(Task statement):
First find the line with "List.replicate (PySem.Int.floordiv (k" in the entries below, then set down exactly every line through the line with "def Spec_search_actions (num_rots", that line included.

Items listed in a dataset
● ● ●

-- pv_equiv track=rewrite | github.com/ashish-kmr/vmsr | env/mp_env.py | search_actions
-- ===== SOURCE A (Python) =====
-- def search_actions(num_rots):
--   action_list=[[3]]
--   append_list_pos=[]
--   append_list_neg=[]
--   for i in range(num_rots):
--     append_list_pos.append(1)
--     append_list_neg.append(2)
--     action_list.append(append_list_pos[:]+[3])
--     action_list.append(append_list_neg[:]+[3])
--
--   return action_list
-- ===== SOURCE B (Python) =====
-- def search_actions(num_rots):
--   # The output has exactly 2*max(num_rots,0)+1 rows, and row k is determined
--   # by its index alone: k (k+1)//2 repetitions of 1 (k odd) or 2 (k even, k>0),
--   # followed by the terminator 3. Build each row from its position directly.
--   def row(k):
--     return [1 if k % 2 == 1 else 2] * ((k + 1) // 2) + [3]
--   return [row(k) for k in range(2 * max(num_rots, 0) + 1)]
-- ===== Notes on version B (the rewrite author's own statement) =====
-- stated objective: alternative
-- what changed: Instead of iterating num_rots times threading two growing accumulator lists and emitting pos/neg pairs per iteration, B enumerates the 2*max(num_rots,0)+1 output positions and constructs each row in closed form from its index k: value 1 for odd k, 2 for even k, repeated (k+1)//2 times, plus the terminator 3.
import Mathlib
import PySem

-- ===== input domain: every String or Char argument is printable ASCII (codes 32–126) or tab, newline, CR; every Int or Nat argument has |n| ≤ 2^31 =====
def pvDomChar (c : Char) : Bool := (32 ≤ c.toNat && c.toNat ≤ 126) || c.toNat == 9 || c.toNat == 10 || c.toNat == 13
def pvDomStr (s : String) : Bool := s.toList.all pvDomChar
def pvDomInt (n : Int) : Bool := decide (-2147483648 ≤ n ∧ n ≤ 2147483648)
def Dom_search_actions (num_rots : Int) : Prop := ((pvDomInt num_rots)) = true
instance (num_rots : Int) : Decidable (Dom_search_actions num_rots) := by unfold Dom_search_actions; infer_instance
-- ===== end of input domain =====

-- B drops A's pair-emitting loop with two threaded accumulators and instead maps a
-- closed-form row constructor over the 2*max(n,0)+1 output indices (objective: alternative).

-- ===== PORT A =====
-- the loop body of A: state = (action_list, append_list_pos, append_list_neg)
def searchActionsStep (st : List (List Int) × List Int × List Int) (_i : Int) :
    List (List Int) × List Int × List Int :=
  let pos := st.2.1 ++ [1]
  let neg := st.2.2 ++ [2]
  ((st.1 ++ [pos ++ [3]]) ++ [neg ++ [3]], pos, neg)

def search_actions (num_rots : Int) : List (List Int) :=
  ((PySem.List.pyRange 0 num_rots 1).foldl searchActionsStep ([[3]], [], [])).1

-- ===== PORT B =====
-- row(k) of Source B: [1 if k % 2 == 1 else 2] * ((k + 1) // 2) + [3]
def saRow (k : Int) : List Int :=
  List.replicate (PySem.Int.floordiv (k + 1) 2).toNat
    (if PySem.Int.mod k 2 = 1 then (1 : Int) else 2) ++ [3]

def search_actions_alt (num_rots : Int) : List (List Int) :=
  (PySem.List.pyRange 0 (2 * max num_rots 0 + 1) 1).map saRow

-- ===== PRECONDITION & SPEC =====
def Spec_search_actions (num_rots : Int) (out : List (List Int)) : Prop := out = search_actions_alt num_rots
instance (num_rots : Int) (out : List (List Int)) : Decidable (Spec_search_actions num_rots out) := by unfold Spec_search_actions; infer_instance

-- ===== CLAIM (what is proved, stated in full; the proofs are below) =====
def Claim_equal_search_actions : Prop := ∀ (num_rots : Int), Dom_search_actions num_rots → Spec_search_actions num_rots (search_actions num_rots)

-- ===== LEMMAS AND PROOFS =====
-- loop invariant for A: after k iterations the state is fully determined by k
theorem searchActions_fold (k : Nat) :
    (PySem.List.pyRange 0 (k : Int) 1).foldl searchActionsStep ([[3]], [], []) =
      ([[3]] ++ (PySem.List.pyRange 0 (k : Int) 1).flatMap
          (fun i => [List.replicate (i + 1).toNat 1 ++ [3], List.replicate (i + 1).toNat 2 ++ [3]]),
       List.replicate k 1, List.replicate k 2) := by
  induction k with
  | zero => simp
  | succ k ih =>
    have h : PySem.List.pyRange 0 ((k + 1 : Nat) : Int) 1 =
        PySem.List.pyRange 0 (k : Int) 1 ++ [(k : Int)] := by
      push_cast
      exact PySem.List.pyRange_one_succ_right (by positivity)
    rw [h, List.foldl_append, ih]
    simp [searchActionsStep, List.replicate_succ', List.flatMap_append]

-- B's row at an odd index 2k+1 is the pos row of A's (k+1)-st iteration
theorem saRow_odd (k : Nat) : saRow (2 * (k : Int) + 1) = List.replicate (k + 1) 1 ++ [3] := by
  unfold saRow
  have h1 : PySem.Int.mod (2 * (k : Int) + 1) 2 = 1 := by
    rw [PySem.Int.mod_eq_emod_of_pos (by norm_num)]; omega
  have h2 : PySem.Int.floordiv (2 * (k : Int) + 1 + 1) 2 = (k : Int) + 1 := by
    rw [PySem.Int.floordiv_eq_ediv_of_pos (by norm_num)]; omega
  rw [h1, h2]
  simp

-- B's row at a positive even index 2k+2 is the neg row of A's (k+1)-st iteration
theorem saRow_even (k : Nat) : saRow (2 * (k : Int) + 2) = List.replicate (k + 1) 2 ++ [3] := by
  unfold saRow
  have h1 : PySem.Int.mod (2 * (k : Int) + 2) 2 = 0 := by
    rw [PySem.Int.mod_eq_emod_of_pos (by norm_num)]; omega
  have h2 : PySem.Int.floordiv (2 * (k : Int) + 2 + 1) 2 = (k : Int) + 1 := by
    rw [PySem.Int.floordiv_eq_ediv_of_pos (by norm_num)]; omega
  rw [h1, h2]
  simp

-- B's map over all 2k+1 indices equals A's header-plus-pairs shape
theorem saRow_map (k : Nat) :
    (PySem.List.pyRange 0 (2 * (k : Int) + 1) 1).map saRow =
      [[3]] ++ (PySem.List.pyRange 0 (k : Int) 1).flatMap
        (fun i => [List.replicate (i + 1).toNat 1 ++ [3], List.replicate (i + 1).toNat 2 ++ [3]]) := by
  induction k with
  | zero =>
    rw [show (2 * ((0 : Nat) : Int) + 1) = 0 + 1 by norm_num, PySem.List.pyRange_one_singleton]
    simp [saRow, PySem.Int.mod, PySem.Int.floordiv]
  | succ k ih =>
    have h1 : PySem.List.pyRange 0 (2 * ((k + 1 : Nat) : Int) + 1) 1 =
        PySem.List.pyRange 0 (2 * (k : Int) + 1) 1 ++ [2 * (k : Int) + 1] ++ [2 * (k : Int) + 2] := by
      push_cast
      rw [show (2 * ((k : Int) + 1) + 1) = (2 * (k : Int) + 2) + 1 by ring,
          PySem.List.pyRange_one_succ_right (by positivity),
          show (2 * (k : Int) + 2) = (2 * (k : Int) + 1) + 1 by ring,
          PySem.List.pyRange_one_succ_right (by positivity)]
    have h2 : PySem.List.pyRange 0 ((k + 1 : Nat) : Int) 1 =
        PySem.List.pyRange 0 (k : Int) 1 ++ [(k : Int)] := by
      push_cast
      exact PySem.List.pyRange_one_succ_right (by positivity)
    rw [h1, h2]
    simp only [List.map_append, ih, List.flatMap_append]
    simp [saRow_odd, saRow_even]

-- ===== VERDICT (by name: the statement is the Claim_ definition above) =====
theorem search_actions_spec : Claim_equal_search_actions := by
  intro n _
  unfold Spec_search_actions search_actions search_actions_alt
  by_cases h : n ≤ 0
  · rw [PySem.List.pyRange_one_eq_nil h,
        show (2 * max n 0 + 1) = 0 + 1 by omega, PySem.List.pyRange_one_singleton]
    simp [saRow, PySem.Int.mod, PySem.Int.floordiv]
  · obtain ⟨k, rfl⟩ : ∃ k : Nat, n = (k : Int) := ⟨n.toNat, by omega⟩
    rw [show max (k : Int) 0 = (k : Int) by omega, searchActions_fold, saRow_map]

● ● ●

(Solution for this exercise):
  List.replicate (PySem.Int.floordiv (k + 1) 2).toNat
    (if PySem.Int.mod k 2 = 1 then (1 : Int) else 2) ++ [3]

def search_actions_alt (num_rots : Int) : List (List Int) :=
  (PySem.List.pyRange 0 (2 * max num_rots 0 + 1) 1).map saRow

-- ===== PRECONDITION & SPEC =====
def Spec_search_actions (num_rots : Int) (out : List (List Int)) : Prop := out = search_actions_alt num_rots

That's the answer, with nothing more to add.